-- pv_equiv track=rewrite | github.com/charlie-serrano/ProjectEuler | MarkShaney/mark_shaney.py | create_triples_dictionary
-- ===== SOURCE A (Python) =====
-- def create_triples_dictionary(array):
--     triples_dictionary = {}
--
--     for i in range(len(array) - 2):
--         w1 = array[i]
--         w2 = array[i+1]
--         w3 = array[i+2]
--
--         if w1 not in triples_dictionary:
--             triples_dictionary[w1] = [(w2, w3)]
--         elif w1 in triples_dictionary and (w2, w3) in triples_dictionary[w1]:
--             continue
--         else:
--             triples_dictionary[w1].append((w2, w3))
--
--     return triples_dictionary
-- ===== SOURCE B (Python) =====
-- def create_triples_dictionary(array):
--     # Group by repeated filtering: materialize the triple list, list the
--     # distinct leading words once, then for each key scan the whole triple
--     # list collecting its (w2, w3) pairs deduped to first occurrences.
--     triples = list(zip(array, array[1:], array[2:]))
--     keys = dict.fromkeys(w1 for w1, _, _ in triples)
--     return {k: list(dict.fromkeys((w2, w3) for w1, w2, w3 in triples if w1 == k))
--             for k in keys}
-- ===== Notes on version B (the rewrite author's own statement) =====
-- stated objective: alternative
-- what changed: Replaces A's single left-to-right pass that mutates a dict with a per-step membership test by a group-by-repeated-filtering strategy: materialize the triple list, compute the distinct keys once, then for each key filter the whole triple list and dedup its pairs to first occurrences; no incremental dict state at all (slower on key-rich inputs, a deliberate trade for the stateless decomposition).
import Mathlib
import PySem

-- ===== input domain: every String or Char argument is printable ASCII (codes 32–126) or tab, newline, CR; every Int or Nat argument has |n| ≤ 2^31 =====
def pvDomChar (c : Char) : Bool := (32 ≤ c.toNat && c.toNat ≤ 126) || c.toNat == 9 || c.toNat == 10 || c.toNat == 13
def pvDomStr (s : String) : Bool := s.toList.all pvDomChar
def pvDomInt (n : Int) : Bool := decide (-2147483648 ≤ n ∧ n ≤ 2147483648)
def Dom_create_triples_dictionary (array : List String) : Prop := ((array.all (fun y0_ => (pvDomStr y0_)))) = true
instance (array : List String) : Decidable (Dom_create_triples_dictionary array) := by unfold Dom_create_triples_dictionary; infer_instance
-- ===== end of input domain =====

-- B replaces A's single mutating-dict pass (per-step membership test) with a
-- group-by-repeated-filtering strategy: list the distinct keys once, then for each
-- key scan the whole triple list and dedup its pairs; no speed claim (B does one
-- full scan per distinct key, trading time for a stateless decomposition).

-- ===== PORT A =====
-- one index-loop step of A (branches in A's order); named so the proofs can refer to it
def pvStepA (array : List String) (d : PySem.Dict String (List (String × String)))
    (i : Int) : PySem.Dict String (List (String × String)) :=
  let w1 := PySem.List.pyGetD array i ""
  let w2 := PySem.List.pyGetD array (i + 1) ""
  let w3 := PySem.List.pyGetD array (i + 2) ""
  if !(d.contains w1) then d.insert w1 [(w2, w3)]
  else if d.contains w1 && (d.getD w1 []).contains (w2, w3) then d
  else d.modify w1 [] (· ++ [(w2, w3)])

-- loop indices satisfy 0 ≤ i < len-2, so pyGetD with default "" is exact for array[i];
-- triples_dictionary[w1] is read only under 'w1 in triples_dictionary', so getD is exact
def create_triples_dictionary (array : List String) : List (String × List (String × String)) :=
  ((PySem.List.pyRange 0 ((array.length : Int) - 2) 1).foldl (pvStepA array)
    PySem.Dict.empty).items

-- ===== PORT B =====
def create_triples_dictionary_alt (array : List String) : List (String × List (String × String)) :=
  -- zip(array, array[1:], array[2:]) as nested pairs (w1, (w2, w3))
  let triples := array.zip ((PySem.List.slice array (some 1) none).zip
                            (PySem.List.slice array (some 2) none))
  -- dict.fromkeys over the leading words: distinct keys, first-occurrence order
  let keys := PySem.List.dedup (triples.map (fun t => t.1))
  -- the dict comprehension: for each key, filter the triple list and dedup its pairs
  (keys.foldl (fun d k =>
      d.insert k (PySem.List.dedup ((triples.filter (fun t => t.1 == k)).map (fun t => t.2))))
    PySem.Dict.empty).items

-- ===== PRECONDITION & SPEC =====
def Spec_create_triples_dictionary (array : List String) (out : List (String × List (String × String))) : Prop := out = create_triples_dictionary_alt array
instance (array : List String) (out : List (String × List (String × String))) : Decidable (Spec_create_triples_dictionary array out) := by unfold Spec_create_triples_dictionary; infer_instance

-- ===== CLAIM (what is proved, stated in full; the proofs are below) =====
def Claim_equal_create_triples_dictionary : Prop := ∀ (array : List String), Dom_create_triples_dictionary array → Spec_create_triples_dictionary array (create_triples_dictionary array)

-- ===== LEMMAS AND PROOFS =====

-- A's step re-expressed on a triple (w1, (w2, w3)) instead of an index
def pvStepAT (d : PySem.Dict String (List (String × String)))
    (t : String × (String × String)) : PySem.Dict String (List (String × String)) :=
  if !(d.contains t.1) then d.insert t.1 [t.2]
  else if d.contains t.1 && (d.getD t.1 []).contains t.2 then d
  else d.modify t.1 [] (· ++ [t.2])

-- B's grouping, as a function of the triple list
def pvGroup (ts : List (String × (String × String))) : List (String × List (String × String)) :=
  (PySem.List.dedup (ts.map Prod.fst)).map
    (fun k => (k, PySem.List.dedup ((ts.filter (fun t => t.1 == k)).map Prod.snd)))

theorem pvDedup_append_singleton {α : Type} [BEq α] (l : List α) (x : α) :
    PySem.List.dedup (l ++ [x]) = PySem.Set.add (PySem.List.dedup l) x := by
  simp [PySem.List.dedup_eq_ofList, PySem.Set.ofList, List.foldl_append]

theorem pvContains_group (ts : List (String × (String × String))) (x : String) :
    (PySem.Dict.mk (pvGroup ts)).contains x = decide (x ∈ ts.map Prod.fst) := by
  have h1 : (PySem.Dict.mk (pvGroup ts)).contains x
      = (PySem.List.dedup (ts.map Prod.fst)).any (fun k => k == x) := by
    simp [PySem.Dict.contains, pvGroup, List.any_map, Function.comp_def]
  rw [h1, List.any_beq']
  by_cases h : x ∈ ts.map Prod.fst
  · simp [h]
  · simp [h]

theorem pvKeys_group_nodup (ts : List (String × (String × String))) :
    (PySem.Dict.mk (pvGroup ts)).keys.Nodup := by
  have h1 : (PySem.Dict.mk (pvGroup ts)).keys = PySem.List.dedup (ts.map Prod.fst) := by
    simp [PySem.Dict.keys, pvGroup, List.map_map, Function.comp_def]
  rw [h1]
  exact PySem.List.nodup_dedup _

theorem pvGetD_group (ts : List (String × (String × String))) (x : String)
    (hx : x ∈ ts.map Prod.fst) :
    (PySem.Dict.mk (pvGroup ts)).getD x [] =
      PySem.List.dedup ((ts.filter (fun t => t.1 == x)).map Prod.snd) := by
  have hmem : (x, PySem.List.dedup ((ts.filter (fun t => t.1 == x)).map Prod.snd)) ∈ pvGroup ts := by
    unfold pvGroup
    exact List.mem_map_of_mem ((PySem.List.mem_dedup _ _).2 hx)
  exact PySem.Dict.getD_of_mem_items (PySem.Dict.mk (pvGroup ts)) hmem (pvKeys_group_nodup ts) []

-- core: one step of A on the grouped dict appends the triple to the group
theorem pvStep_group (q : List (String × (String × String))) (t : String × (String × String)) :
    pvStepAT (PySem.Dict.mk (pvGroup q)) t = PySem.Dict.mk (pvGroup (q ++ [t])) := by
  obtain ⟨k, p⟩ := t
  have hkeys : PySem.List.dedup ((q ++ [(k, p)]).map Prod.fst) =
      PySem.Set.add (PySem.List.dedup (q.map Prod.fst)) k := by
    rw [List.map_append]; exact pvDedup_append_singleton _ _
  by_cases hk : k ∈ q.map Prod.fst
  · have hcon : (PySem.Dict.mk (pvGroup q)).contains k = true := by
      rw [pvContains_group]; simpa using hk
    have hctn : (PySem.List.dedup (q.map Prod.fst)).contains k = true :=
      List.contains_iff_mem.2 ((PySem.List.mem_dedup _ _).2 hk)
    have hadd : PySem.Set.add (PySem.List.dedup (q.map Prod.fst)) k =
        PySem.List.dedup (q.map Prod.fst) := by
      unfold PySem.Set.add PySem.Set.contains; rw [hctn]; simp
    have hgd : (PySem.Dict.mk (pvGroup q)).getD k [] =
        PySem.List.dedup ((q.filter (fun t => t.1 == k)).map Prod.snd) := pvGetD_group q k hk
    have hfilt : ∀ x : String, (q ++ [(k, p)]).filter (fun t => t.1 == x) =
        q.filter (fun t => t.1 == x) ++ if k == x then [(k, p)] else [] := by
      intro x; rw [List.filter_append, List.filter_singleton]; cases h : (k == x) <;> simp
    by_cases hp : p ∈ (q.filter (fun t => t.1 == k)).map Prod.snd
    · -- the pair is already recorded: A skips, and the group is unchanged
      have hmemd : (PySem.List.dedup ((q.filter (fun t => t.1 == k)).map Prod.snd)).contains p = true :=
        List.contains_iff_mem.2 ((PySem.List.mem_dedup _ _).2 hp)
      have hL : pvStepAT (PySem.Dict.mk (pvGroup q)) (k, p) = PySem.Dict.mk (pvGroup q) := by
        simp only [pvStepAT]; rw [hcon, hgd, hmemd]; simp
      rw [hL]
      congr 1
      unfold pvGroup
      rw [hkeys, hadd]
      apply List.map_congr_left
      intro x hxmem
      rw [hfilt x]
      by_cases hxk : k = x
      · subst hxk
        simp only [beq_self_eq_true, if_true, List.map_append, List.map_cons, List.map_nil]
        rw [pvDedup_append_singleton]
        unfold PySem.Set.add PySem.Set.contains
        rw [hmemd]; simp
      · simp [beq_eq_false_iff_ne.2 hxk]
    · -- a new pair for an existing key: A appends it, the group gains it at the end
      have hmemd : (PySem.List.dedup ((q.filter (fun t => t.1 == k)).map Prod.snd)).contains p = false := by
        rw [Bool.eq_false_iff]
        intro hc
        exact hp ((PySem.List.mem_dedup _ _).1 (List.contains_iff_mem.1 hc))
      have hL : pvStepAT (PySem.Dict.mk (pvGroup q)) (k, p) =
          (PySem.Dict.mk (pvGroup q)).insert k
            (PySem.List.dedup ((q.filter (fun t => t.1 == k)).map Prod.snd) ++ [p]) := by
        simp only [pvStepAT]; rw [hcon, hgd, hmemd]
        simp [PySem.Dict.modify, hgd]
      rw [hL]
      apply PySem.Dict.ext
      rw [PySem.Dict.items_insert_of_contains _ _ hcon]
      show (pvGroup q).map _ = pvGroup (q ++ [(k, p)])
      unfold pvGroup
      rw [hkeys, hadd, List.map_map]
      apply List.map_congr_left
      intro x hxmem
      rw [hfilt x]
      by_cases hxk : k = x
      · subst hxk
        simp only [Function.comp, beq_self_eq_true, if_true, List.map_append, List.map_cons,
          List.map_nil]
        rw [pvDedup_append_singleton]
        unfold PySem.Set.add PySem.Set.contains
        rw [hmemd]
        simp
      · have hne : (x == k) = false := beq_eq_false_iff_ne.2 (fun h => hxk h.symm)
        simp [Function.comp, hne, beq_eq_false_iff_ne.2 hxk]
  · -- fresh key: A inserts a one-pair list, the group gains a new row at the end
    have hcon : (PySem.Dict.mk (pvGroup q)).contains k = false := by
      rw [pvContains_group]; simpa using hk
    have hctn : (PySem.List.dedup (q.map Prod.fst)).contains k = false := by
      rw [Bool.eq_false_iff]
      intro hc
      exact hk ((PySem.List.mem_dedup _ _).1 (List.contains_iff_mem.1 hc))
    have hadd : PySem.Set.add (PySem.List.dedup (q.map Prod.fst)) k =
        PySem.List.dedup (q.map Prod.fst) ++ [k] := by
      unfold PySem.Set.add PySem.Set.contains; rw [hctn]; simp
    have hfq : q.filter (fun t => t.1 == k) = [] := by
      rw [List.filter_eq_nil_iff]
      intro t ht
      simp only [beq_iff_eq]
      exact fun (h : t.1 = k) => hk (by rw [← h]; exact List.mem_map_of_mem ht)
    have hL : pvStepAT (PySem.Dict.mk (pvGroup q)) (k, p) =
        (PySem.Dict.mk (pvGroup q)).insert k [p] := by
      simp only [pvStepAT]; rw [hcon]; simp
    rw [hL]
    apply PySem.Dict.ext
    rw [PySem.Dict.items_insert_of_not_contains _ _ hcon]
    show pvGroup q ++ [(k, [p])] = pvGroup (q ++ [(k, p)])
    unfold pvGroup
    rw [hkeys, hadd, List.map_append, List.map_singleton]
    congr 1
    · apply List.map_congr_left
      intro x hxmem
      have hxq : x ∈ q.map Prod.fst := (PySem.List.mem_dedup _ _).1 hxmem
      have hne : (k == x) = false :=
        beq_eq_false_iff_ne.2 (fun h => hk (by rw [h]; exact hxq))
      rw [List.filter_append, List.filter_singleton]
      simp [hne]
    · rw [List.filter_append, hfq, List.filter_singleton]
      simp [PySem.List.dedup_eq_ofList, PySem.Set.ofList, PySem.Set.add, PySem.Set.contains]

theorem pvFoldA (ts : List (String × (String × String))) :
    ts.foldl pvStepAT PySem.Dict.empty = PySem.Dict.mk (pvGroup ts) := by
  induction ts using List.reverseRecOn with
  | nil => rfl
  | append_singleton q t ih =>
    rw [List.foldl_append, List.foldl_cons, List.foldl_nil, ih, pvStep_group]

-- the triples A's index loop reads are exactly B's zip of the three shifted lists
theorem pvTriples_eq (array : List String) :
    (PySem.List.pyRange 0 ((array.length : Int) - 2) 1).map
      (fun i => (PySem.List.pyGetD array i "",
                 (PySem.List.pyGetD array (i + 1) "", PySem.List.pyGetD array (i + 2) ""))) =
    array.zip ((array.drop 1).zip (array.drop 2)) := by
  rcases Nat.lt_or_ge array.length 2 with h2 | h2
  · have h0 : PySem.List.pyRange 0 ((array.length : Int) - 2) 1 = [] :=
      PySem.List.pyRange_one_eq_nil (by omega)
    rw [h0]
    have hz : array.zip ((array.drop 1).zip (array.drop 2)) = [] :=
      List.length_eq_zero_iff.1 (by simp only [List.length_zip, List.length_drop]; omega)
    rw [hz]
    rfl
  · obtain ⟨m, hm⟩ := Nat.exists_eq_add_of_le h2
    have hcast : ((array.length : Int) - 2) = (m : Int) := by
      rw [hm]; push_cast; ring
    rw [hcast, PySem.List.pyRange_zero_natCast, List.map_map]
    apply List.ext_getElem
    · simp [List.length_zip]
      omega
    · intro i hi1 hi2
      have him : i < m := by simpa using hi1
      have h1 : i + 1 < array.length := by omega
      have h2' : i + 2 < array.length := by omega
      have c1 : ((i : Int) + 1) = ((i + 1 : Nat) : Int) := by push_cast; ring
      have c2 : ((i : Int) + 2) = ((i + 2 : Nat) : Int) := by push_cast; ring
      simp only [List.getElem_map, List.getElem_range, Function.comp, c1, c2,
        PySem.List.pyGetD_natCast, List.getElem_zip, List.getElem_drop]
      rw [List.getD_eq_getElem _ _ (by omega), List.getD_eq_getElem _ _ h1,
        List.getD_eq_getElem _ _ h2']
      simp [Nat.add_comm]

-- ===== VERDICT (by name: the statement is the Claim_ definition above) =====
theorem create_triples_dictionary_spec : Claim_equal_create_triples_dictionary := by
  intro array _
  show create_triples_dictionary array = create_triples_dictionary_alt array
  have hslice1 : PySem.List.slice array (some 1) none = array.drop 1 := by
    simpa using PySem.List.slice_from array (a := 1) (by norm_num)
  have hslice2 : PySem.List.slice array (some 2) none = array.drop 2 := by
    simpa using PySem.List.slice_from array (a := 2) (by norm_num)
  have eA : create_triples_dictionary array =
      ((array.zip ((array.drop 1).zip (array.drop 2))).foldl pvStepAT PySem.Dict.empty).items := by
    unfold create_triples_dictionary
    rw [← pvTriples_eq array, List.foldl_map]
    rfl
  set ts := array.zip ((array.drop 1).zip (array.drop 2)) with hts
  have eB : create_triples_dictionary_alt array =
      ((PySem.List.dedup (ts.map Prod.fst)).foldl (fun d k =>
        d.insert k (PySem.List.dedup ((ts.filter (fun t => t.1 == k)).map Prod.snd)))
        PySem.Dict.empty).items := by
    unfold create_triples_dictionary_alt
    rw [hslice1, hslice2]
  rw [eA, eB, pvFoldA]
  rw [PySem.Dict.items_foldl_insert_fresh (PySem.List.dedup (ts.map Prod.fst)) (fun k => k)
      (fun k => PySem.List.dedup ((ts.filter (fun t => t.1 == k)).map Prod.snd)) PySem.Dict.empty
      (fun a _ => PySem.Dict.contains_empty a)
      (by simp)]
  rfl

───

▶ [Required action] For the listing above, how many lines contain the word "hctn"? Respond with nothing but the number.

▶ [Output of the exercise] 4